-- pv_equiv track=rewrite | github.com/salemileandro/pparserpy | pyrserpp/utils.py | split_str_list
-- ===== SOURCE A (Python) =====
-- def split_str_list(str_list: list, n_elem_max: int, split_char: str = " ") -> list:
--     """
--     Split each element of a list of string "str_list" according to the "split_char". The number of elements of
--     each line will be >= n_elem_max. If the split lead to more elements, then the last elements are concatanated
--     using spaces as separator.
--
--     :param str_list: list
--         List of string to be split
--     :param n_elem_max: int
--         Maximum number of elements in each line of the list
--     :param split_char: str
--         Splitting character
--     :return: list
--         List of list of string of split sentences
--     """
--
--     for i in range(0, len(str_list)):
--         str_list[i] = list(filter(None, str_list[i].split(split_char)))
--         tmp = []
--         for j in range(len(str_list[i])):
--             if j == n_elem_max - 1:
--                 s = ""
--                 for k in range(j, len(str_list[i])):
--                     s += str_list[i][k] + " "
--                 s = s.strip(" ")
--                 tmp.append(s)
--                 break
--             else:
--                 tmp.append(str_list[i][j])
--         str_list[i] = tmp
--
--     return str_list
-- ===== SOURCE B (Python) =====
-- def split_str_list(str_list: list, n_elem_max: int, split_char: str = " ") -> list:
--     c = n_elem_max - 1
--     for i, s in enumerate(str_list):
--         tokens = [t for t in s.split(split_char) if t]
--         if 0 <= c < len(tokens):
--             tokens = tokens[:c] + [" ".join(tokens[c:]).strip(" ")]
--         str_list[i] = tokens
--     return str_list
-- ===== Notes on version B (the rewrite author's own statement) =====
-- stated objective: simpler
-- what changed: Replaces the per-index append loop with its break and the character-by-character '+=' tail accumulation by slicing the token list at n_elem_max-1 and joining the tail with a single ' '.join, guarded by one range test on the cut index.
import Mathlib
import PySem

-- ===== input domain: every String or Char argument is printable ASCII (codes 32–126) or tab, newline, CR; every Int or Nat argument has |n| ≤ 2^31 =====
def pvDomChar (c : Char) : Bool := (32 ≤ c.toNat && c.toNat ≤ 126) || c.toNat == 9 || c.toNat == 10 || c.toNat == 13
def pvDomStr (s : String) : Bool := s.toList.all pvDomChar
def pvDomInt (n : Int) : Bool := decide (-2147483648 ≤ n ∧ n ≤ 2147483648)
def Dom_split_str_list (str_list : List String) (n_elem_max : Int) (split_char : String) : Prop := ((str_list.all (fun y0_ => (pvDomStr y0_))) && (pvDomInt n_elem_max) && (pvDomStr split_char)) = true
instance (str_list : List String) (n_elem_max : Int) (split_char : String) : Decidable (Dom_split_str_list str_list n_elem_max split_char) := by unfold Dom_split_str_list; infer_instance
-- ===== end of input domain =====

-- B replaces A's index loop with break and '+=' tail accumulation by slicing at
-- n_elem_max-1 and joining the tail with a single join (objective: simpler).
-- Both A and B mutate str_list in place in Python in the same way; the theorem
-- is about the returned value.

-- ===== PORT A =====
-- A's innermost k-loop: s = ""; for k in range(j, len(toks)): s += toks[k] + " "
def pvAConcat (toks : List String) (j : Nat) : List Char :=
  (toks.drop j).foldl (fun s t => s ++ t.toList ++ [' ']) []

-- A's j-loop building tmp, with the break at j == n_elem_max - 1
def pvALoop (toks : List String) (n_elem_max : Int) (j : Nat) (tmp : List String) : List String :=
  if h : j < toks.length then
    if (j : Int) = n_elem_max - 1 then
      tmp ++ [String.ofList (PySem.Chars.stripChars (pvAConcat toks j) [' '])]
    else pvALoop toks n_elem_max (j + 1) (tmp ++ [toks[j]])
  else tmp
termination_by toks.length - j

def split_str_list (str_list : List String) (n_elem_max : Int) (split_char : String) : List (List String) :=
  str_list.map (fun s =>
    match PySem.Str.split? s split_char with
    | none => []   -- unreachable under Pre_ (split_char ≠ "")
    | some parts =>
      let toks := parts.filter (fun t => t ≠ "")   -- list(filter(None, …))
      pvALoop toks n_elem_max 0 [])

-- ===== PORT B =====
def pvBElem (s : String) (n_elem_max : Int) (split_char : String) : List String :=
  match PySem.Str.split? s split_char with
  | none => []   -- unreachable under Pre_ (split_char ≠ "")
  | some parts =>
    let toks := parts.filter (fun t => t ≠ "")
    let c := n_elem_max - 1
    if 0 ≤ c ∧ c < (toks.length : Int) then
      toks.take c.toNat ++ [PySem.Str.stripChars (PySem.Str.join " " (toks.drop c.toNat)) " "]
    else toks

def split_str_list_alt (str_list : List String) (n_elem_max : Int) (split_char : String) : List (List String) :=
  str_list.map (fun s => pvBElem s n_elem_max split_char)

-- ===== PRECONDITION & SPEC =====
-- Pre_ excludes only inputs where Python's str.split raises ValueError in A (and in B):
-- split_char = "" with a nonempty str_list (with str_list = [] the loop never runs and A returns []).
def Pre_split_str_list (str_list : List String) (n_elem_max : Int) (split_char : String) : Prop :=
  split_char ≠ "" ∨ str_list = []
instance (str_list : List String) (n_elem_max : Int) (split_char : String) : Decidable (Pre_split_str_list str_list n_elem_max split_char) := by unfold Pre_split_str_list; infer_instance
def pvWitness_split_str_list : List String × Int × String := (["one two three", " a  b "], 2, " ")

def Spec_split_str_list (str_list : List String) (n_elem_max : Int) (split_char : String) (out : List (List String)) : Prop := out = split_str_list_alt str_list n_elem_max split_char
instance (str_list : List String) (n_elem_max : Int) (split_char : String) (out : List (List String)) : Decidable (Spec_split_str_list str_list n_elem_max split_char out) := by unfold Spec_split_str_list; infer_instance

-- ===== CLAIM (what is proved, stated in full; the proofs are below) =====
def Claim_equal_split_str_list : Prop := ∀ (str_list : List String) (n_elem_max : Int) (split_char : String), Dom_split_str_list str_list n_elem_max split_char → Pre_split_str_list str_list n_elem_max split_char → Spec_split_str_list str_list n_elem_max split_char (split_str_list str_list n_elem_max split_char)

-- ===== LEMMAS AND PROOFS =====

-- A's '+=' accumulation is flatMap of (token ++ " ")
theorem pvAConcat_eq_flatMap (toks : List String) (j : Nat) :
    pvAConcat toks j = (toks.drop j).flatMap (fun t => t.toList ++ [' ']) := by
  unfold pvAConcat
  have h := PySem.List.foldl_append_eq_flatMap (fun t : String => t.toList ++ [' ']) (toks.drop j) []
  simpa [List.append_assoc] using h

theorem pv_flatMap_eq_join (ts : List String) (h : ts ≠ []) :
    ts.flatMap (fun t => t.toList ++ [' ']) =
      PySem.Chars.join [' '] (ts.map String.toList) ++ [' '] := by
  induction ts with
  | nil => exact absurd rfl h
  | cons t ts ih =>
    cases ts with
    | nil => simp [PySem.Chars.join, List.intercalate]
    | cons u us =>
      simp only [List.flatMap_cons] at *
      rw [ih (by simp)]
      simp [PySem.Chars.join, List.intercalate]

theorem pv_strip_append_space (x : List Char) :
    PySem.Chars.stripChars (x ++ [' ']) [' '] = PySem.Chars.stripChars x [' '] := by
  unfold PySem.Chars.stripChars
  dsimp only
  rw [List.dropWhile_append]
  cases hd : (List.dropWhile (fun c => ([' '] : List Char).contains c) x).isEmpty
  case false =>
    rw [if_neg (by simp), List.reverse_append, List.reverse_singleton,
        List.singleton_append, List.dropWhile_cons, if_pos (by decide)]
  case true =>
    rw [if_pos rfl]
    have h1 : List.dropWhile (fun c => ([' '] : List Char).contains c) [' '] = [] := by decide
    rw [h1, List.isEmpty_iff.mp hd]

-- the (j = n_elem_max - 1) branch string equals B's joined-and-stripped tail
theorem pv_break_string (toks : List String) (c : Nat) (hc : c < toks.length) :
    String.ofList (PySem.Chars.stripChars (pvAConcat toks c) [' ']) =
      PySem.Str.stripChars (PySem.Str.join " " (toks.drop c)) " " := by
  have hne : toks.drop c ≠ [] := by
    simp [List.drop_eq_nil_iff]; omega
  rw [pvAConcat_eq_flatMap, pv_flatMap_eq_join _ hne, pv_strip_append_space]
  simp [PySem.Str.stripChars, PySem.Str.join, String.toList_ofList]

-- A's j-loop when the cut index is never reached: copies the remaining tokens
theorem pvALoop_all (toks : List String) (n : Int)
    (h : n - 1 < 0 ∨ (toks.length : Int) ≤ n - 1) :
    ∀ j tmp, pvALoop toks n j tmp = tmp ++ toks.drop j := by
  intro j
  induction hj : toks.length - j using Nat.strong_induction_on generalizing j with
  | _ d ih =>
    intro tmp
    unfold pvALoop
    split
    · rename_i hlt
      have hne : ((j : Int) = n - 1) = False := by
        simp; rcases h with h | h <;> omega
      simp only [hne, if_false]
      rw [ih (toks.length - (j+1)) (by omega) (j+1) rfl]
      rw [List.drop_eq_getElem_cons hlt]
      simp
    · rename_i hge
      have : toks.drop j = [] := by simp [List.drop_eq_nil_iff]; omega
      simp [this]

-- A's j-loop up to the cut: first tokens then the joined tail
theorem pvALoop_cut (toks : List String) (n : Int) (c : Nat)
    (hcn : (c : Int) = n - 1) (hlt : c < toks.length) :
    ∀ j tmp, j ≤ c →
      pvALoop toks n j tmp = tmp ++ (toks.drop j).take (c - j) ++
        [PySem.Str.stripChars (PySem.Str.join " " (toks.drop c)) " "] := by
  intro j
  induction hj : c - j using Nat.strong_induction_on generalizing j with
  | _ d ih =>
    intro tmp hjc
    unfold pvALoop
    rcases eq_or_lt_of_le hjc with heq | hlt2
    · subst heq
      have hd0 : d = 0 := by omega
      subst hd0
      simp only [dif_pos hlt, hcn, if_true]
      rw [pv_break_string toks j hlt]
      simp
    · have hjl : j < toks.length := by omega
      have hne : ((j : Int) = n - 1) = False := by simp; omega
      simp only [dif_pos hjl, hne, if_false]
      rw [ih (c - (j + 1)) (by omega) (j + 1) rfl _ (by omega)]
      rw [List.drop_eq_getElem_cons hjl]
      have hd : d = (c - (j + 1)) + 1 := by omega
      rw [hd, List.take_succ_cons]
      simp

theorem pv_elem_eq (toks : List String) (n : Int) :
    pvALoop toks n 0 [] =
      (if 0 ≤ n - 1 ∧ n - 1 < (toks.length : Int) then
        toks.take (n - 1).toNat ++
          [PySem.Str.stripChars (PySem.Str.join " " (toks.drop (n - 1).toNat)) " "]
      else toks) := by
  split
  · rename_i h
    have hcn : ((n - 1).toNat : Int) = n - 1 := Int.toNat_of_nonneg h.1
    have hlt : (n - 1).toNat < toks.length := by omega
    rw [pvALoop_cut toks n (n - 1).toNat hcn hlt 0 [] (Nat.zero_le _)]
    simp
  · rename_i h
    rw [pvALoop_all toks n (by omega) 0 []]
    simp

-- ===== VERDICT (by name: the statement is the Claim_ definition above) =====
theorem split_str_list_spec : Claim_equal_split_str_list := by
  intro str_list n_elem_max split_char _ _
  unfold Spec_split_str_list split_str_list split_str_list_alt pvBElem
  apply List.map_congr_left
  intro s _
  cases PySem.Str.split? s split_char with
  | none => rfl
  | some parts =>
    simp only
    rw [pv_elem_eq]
************
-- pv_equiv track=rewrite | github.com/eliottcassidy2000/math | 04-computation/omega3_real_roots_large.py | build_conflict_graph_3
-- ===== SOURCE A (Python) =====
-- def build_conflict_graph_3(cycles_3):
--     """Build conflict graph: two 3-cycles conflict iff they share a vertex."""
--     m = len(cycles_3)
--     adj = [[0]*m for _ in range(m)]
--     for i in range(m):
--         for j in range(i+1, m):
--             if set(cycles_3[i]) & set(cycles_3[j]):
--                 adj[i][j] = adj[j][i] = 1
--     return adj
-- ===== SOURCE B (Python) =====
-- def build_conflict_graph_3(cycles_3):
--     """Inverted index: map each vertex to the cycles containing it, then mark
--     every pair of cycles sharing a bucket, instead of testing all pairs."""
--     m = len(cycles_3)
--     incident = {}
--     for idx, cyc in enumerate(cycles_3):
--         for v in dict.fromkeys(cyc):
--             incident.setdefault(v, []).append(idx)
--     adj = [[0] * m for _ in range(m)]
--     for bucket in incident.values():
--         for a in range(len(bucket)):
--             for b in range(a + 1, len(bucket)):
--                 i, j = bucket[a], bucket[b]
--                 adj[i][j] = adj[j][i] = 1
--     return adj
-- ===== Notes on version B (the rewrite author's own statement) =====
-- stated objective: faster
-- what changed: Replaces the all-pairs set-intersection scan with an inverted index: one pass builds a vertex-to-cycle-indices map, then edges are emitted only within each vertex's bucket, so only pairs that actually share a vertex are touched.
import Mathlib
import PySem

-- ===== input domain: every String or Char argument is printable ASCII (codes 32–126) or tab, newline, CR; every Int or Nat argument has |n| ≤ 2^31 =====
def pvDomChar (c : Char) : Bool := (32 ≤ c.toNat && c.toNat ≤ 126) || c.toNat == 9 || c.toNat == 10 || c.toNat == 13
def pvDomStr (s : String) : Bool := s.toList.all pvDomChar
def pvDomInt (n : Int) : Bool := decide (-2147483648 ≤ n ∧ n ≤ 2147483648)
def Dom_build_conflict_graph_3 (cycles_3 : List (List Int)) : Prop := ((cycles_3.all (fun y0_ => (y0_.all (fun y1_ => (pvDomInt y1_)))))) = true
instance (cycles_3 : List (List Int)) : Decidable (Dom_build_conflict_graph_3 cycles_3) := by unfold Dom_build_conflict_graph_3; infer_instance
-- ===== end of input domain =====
************
● **Brief**: The lines to extract from the data above begin with the line containing "-- pv_equiv track=rewrite | github.com/salemileandro/pparserpy" and end with the line containing "of the list". Extract them exactly, including both.

● **Your response**:
-- pv_equiv track=rewrite | github.com/salemileandro/pparserpy | pyrserpp/utils.py | split_str_list
-- ===== SOURCE A (Python) =====
-- def split_str_list(str_list: list, n_elem_max: int, split_char: str = " ") -> list:
--     """
--     Split each element of a list of string "str_list" according to the "split_char". The number of elements of
--     each line will be >= n_elem_max. If the split lead to more elements, then the last elements are concatanated
--     using spaces as separator.
--
--     :param str_list: list
--         List of string to be split
--     :param n_elem_max: int
--         Maximum number of elements in each line of the list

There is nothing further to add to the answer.